__WHAT TO DO__
What is needed here is an exact repetition of the records below, beginning at the line that has "-- pv_equiv track=rewrite | github.com/NickIT87/IAMM_proceedings" and stopping after the line that has "labels.index(element) == i".

__EXERCISE DATA__
----

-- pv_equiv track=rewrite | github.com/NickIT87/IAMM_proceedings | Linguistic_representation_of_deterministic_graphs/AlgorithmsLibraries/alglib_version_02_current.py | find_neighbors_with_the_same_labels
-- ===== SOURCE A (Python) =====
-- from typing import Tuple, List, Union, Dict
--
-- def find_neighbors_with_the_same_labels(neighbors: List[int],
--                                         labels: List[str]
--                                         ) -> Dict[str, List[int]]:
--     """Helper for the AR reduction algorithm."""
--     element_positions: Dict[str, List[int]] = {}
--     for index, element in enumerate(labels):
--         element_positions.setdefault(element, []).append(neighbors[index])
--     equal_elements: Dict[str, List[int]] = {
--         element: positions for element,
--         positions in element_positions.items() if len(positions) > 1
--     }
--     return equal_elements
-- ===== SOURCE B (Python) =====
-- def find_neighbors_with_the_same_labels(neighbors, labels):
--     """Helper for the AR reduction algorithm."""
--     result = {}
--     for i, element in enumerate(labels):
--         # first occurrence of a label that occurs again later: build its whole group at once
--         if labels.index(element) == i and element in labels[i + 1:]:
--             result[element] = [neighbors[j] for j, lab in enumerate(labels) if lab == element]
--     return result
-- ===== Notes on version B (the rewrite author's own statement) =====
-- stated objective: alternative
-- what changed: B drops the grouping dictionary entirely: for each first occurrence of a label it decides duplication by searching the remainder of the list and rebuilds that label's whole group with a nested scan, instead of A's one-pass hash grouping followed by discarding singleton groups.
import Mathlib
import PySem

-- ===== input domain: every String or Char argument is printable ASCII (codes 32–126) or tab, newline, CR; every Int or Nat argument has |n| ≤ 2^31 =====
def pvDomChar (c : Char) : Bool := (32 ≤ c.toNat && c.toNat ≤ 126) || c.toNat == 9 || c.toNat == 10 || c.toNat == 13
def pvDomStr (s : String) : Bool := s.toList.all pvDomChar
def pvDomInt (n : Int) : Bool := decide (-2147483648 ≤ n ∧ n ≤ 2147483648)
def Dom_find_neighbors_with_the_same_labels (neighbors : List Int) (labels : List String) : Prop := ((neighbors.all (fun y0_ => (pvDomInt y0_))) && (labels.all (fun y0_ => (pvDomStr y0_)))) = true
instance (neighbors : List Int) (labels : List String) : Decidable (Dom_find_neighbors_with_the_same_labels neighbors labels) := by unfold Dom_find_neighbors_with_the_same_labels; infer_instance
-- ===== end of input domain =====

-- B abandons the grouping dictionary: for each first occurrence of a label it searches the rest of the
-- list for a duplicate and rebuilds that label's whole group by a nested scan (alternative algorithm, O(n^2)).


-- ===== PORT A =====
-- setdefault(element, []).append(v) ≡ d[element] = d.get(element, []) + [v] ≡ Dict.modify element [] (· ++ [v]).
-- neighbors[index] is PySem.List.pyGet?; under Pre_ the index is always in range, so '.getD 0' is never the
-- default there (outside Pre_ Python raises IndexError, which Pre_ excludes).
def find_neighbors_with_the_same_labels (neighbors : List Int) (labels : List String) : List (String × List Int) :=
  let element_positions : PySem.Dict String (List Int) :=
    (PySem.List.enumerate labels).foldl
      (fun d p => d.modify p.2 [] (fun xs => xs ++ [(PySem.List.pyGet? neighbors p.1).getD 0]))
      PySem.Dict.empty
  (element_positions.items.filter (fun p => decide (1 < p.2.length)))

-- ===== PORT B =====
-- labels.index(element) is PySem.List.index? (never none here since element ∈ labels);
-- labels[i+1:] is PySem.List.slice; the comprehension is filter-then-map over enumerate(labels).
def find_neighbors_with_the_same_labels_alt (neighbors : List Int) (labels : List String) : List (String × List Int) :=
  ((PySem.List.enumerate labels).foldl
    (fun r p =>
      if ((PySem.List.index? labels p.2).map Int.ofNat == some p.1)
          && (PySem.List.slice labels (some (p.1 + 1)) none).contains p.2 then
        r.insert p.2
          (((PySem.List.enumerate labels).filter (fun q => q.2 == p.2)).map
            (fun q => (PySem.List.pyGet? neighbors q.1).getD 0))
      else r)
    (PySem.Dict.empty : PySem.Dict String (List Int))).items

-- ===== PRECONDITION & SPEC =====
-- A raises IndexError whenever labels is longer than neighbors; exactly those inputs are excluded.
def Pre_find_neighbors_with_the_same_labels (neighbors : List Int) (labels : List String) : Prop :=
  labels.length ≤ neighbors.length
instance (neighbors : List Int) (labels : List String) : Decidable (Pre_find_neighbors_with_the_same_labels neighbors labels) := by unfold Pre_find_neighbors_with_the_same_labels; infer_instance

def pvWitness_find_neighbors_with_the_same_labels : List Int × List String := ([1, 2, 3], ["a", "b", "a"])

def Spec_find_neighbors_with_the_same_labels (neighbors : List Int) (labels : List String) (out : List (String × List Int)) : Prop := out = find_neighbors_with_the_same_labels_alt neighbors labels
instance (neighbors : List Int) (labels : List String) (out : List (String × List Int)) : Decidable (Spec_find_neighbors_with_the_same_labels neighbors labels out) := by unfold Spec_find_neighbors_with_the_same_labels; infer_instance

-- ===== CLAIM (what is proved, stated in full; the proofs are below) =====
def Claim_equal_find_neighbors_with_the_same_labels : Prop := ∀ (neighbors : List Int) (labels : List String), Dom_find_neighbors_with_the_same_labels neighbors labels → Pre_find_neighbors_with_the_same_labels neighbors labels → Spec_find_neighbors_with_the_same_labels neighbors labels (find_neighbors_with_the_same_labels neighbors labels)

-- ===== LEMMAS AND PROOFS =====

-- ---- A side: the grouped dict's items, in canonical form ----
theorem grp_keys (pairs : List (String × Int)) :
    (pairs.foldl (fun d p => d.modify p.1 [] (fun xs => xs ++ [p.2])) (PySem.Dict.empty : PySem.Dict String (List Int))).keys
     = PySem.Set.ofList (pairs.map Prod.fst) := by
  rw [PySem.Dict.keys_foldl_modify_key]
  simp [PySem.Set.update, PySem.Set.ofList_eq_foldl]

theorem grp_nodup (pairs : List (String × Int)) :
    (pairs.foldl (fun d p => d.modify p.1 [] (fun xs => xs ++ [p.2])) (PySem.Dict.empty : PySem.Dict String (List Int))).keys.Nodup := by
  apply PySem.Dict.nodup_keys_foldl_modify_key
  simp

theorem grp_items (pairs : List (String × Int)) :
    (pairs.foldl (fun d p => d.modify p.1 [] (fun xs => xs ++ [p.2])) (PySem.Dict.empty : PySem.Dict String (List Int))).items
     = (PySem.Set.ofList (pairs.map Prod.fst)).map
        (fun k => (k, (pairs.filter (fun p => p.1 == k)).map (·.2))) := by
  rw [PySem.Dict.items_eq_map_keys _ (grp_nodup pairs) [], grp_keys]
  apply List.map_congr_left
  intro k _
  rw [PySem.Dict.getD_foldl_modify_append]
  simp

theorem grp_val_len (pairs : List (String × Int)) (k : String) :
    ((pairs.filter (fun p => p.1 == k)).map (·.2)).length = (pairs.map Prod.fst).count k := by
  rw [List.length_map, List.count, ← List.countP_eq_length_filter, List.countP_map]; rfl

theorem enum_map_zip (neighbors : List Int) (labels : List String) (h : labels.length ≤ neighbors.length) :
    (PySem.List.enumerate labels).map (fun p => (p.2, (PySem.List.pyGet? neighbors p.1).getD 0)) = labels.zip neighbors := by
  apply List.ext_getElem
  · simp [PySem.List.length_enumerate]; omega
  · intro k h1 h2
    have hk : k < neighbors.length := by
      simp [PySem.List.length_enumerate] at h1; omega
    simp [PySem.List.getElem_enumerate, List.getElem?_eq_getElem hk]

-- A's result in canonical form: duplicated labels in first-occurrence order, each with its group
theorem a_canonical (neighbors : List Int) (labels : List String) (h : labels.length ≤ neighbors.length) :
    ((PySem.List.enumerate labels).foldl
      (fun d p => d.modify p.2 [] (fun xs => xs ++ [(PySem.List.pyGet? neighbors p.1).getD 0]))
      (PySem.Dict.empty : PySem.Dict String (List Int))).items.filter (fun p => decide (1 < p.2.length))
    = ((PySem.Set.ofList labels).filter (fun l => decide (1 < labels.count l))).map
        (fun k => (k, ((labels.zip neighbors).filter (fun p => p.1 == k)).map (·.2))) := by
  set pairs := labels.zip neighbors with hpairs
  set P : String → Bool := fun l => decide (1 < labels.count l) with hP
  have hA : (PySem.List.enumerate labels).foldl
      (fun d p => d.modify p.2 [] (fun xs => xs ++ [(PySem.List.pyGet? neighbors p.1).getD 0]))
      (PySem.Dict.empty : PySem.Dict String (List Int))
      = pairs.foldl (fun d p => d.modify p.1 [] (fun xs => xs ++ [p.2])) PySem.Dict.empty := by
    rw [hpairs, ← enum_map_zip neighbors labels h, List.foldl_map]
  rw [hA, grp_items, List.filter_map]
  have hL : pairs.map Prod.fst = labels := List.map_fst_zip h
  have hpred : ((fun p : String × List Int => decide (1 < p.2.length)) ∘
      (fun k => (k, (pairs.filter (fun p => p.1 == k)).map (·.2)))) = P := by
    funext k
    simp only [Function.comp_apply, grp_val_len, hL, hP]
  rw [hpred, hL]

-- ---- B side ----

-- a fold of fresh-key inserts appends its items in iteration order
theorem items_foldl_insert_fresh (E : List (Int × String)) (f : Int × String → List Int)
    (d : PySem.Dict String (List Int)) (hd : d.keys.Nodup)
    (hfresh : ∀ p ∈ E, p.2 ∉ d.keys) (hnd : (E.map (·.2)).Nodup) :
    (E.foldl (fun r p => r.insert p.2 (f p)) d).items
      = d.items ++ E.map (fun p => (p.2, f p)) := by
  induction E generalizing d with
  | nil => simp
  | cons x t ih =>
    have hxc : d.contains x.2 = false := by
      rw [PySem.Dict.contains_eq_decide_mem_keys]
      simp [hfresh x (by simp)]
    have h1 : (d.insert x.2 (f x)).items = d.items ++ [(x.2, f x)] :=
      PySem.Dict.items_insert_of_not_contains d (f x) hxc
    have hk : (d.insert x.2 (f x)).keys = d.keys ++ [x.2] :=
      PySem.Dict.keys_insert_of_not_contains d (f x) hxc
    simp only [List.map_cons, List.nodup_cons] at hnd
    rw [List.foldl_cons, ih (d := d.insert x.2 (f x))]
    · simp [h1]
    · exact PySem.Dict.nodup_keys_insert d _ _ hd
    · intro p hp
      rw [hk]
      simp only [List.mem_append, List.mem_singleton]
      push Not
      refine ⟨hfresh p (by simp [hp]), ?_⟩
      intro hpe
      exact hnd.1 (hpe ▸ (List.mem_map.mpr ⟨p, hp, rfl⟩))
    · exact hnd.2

----

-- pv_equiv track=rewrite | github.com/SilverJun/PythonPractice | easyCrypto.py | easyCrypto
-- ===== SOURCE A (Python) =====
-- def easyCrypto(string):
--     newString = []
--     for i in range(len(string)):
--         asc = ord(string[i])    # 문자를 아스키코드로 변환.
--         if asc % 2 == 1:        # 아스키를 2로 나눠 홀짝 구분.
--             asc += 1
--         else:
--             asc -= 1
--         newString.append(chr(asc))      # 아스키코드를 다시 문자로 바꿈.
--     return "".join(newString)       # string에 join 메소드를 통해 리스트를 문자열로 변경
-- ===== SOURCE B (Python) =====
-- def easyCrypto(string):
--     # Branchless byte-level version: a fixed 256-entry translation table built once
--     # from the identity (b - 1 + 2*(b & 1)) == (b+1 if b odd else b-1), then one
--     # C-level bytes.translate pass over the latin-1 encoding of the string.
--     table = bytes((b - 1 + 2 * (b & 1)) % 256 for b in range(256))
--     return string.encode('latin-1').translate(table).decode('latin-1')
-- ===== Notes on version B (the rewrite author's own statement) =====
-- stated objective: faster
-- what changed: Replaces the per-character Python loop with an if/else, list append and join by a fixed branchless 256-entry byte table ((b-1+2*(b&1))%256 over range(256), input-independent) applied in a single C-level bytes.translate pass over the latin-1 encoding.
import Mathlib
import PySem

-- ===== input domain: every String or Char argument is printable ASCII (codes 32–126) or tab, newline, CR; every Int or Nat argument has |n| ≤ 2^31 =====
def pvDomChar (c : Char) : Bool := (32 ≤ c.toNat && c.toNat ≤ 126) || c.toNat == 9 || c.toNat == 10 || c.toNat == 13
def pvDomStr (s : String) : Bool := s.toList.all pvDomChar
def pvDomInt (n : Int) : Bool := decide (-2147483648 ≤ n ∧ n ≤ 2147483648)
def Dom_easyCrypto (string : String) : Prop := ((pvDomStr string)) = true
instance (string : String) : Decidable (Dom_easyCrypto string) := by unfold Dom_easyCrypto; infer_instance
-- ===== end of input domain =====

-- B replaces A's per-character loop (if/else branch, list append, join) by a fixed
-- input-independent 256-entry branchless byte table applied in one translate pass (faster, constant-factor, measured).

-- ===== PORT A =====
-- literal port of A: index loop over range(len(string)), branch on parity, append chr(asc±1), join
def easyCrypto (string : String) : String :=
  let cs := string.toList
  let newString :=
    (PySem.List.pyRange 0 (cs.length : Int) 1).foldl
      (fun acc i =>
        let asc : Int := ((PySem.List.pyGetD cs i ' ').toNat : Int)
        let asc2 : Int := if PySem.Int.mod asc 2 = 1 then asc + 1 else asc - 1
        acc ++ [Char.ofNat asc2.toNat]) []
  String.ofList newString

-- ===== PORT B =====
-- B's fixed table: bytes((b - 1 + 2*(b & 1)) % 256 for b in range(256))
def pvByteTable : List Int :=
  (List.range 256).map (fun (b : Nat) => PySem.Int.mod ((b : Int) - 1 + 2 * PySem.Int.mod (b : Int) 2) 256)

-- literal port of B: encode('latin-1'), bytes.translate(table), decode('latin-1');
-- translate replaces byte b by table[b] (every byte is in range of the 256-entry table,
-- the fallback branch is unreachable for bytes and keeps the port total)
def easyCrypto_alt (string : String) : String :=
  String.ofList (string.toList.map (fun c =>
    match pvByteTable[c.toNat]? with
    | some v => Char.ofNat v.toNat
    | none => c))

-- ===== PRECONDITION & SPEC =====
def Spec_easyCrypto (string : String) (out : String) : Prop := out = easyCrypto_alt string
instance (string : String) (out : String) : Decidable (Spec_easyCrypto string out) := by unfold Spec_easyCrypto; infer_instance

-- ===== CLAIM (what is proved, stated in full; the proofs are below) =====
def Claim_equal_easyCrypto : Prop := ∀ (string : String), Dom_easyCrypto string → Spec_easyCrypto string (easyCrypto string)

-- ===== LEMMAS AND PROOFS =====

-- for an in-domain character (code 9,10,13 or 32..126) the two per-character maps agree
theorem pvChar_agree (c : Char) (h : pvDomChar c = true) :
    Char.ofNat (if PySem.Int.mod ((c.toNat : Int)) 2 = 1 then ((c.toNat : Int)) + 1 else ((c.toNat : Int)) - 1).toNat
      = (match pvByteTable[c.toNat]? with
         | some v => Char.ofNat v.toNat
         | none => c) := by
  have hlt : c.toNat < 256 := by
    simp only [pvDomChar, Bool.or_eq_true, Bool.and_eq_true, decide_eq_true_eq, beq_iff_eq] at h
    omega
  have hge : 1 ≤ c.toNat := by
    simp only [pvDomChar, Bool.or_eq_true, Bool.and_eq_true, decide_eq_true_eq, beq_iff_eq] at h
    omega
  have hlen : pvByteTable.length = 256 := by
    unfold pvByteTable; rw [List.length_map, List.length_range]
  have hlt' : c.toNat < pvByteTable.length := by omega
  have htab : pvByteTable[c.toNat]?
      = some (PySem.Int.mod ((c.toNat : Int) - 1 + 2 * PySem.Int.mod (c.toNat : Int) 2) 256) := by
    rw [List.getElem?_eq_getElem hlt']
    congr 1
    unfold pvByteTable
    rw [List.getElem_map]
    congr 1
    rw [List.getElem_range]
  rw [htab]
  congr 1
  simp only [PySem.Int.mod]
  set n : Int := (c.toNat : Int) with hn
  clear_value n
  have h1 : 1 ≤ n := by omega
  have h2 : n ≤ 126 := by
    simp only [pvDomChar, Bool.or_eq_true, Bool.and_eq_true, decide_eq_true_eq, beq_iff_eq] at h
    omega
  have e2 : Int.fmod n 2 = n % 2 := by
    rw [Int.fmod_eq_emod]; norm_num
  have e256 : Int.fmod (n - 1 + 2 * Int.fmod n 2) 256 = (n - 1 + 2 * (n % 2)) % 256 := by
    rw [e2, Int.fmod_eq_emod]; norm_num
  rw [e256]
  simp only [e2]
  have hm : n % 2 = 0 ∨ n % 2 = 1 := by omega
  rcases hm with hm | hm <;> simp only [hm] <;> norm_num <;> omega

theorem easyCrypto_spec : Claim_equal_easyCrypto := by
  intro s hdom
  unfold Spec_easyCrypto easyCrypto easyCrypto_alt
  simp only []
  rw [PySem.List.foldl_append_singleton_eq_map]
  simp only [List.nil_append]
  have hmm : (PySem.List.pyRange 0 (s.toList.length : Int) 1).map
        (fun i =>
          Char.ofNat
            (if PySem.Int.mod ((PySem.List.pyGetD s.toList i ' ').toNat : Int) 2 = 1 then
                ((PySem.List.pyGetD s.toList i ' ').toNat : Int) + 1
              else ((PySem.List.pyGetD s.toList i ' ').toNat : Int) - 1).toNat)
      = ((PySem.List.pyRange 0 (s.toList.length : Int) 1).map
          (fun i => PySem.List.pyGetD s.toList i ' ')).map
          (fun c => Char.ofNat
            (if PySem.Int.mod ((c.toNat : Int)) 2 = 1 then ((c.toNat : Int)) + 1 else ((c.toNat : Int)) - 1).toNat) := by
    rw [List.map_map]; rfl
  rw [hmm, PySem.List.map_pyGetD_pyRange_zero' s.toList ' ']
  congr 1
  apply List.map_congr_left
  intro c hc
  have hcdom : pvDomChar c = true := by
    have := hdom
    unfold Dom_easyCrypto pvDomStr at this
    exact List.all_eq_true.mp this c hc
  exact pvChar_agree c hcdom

----

__RESPONSE__
-- pv_equiv track=rewrite | github.com/NickIT87/IAMM_proceedings | Linguistic_representation_of_deterministic_graphs/AlgorithmsLibraries/alglib_version_02_current.py | find_neighbors_with_the_same_labels
-- ===== SOURCE A (Python) =====
-- from typing import Tuple, List, Union, Dict
--
-- def find_neighbors_with_the_same_labels(neighbors: List[int],
--                                         labels: List[str]
--                                         ) -> Dict[str, List[int]]:
--     """Helper for the AR reduction algorithm."""
--     element_positions: Dict[str, List[int]] = {}
--     for index, element in enumerate(labels):
--         element_positions.setdefault(element, []).append(neighbors[index])
--     equal_elements: Dict[str, List[int]] = {
--         element: positions for element,
--         positions in element_positions.items() if len(positions) > 1
--     }
--     return equal_elements
-- ===== SOURCE B (Python) =====
-- def find_neighbors_with_the_same_labels(neighbors, labels):
--     """Helper for the AR reduction algorithm."""
--     result = {}
--     for i, element in enumerate(labels):
--         # first occurrence of a label that occurs again later: build its whole group at once
--         if labels.index(element) == i and element in labels[i + 1:]:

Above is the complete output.